◆ Problem details
Take the entries below and print, exactly, the stretch from the line containing "-- ===== Notes" through the line containing "import PySem", both included.

◆ Saved entries

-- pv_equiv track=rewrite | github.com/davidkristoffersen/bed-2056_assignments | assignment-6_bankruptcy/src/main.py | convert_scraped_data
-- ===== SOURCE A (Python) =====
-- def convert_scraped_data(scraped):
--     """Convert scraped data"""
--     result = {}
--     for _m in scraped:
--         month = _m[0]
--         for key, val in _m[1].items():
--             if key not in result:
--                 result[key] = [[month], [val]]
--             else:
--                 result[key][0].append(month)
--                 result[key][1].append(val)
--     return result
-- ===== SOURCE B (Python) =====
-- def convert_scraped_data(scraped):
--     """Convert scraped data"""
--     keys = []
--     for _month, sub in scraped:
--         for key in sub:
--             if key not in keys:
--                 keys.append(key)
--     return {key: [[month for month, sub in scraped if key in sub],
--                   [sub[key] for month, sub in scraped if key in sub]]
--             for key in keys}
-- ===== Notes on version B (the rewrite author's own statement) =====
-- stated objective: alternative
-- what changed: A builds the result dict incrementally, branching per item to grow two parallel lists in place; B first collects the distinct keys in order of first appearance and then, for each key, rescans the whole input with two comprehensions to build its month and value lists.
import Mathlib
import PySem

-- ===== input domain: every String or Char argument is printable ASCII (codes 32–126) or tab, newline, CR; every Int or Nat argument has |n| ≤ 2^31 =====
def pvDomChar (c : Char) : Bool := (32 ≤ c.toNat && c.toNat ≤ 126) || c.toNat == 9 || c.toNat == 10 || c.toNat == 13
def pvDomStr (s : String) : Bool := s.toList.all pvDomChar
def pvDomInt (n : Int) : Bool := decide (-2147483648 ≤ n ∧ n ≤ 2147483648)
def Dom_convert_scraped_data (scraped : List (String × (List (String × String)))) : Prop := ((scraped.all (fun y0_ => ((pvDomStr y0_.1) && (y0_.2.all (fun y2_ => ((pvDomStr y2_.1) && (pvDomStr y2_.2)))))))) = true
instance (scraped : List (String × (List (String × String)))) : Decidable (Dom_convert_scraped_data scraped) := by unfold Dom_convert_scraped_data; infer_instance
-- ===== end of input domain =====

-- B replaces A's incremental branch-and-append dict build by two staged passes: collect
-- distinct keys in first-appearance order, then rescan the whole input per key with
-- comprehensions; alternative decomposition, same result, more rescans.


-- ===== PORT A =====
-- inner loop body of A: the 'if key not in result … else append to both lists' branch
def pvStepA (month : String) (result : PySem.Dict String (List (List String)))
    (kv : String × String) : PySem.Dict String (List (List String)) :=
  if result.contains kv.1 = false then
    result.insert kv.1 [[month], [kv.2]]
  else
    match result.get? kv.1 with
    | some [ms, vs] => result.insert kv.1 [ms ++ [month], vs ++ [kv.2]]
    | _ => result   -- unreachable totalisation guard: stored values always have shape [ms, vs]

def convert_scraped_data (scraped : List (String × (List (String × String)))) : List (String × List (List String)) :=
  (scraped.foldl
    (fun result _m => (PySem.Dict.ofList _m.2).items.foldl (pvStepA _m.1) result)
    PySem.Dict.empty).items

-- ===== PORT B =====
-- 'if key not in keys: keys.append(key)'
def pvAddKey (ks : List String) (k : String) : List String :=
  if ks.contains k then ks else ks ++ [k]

◆ Response box
-- ===== Notes on version B (the rewrite author's own statement) =====
-- stated objective: alternative
-- what changed: A builds the result dict incrementally, branching per item to grow two parallel lists in place; B first collects the distinct keys in order of first appearance and then, for each key, rescans the whole input with two comprehensions to build its month and value lists.
import Mathlib
import PySem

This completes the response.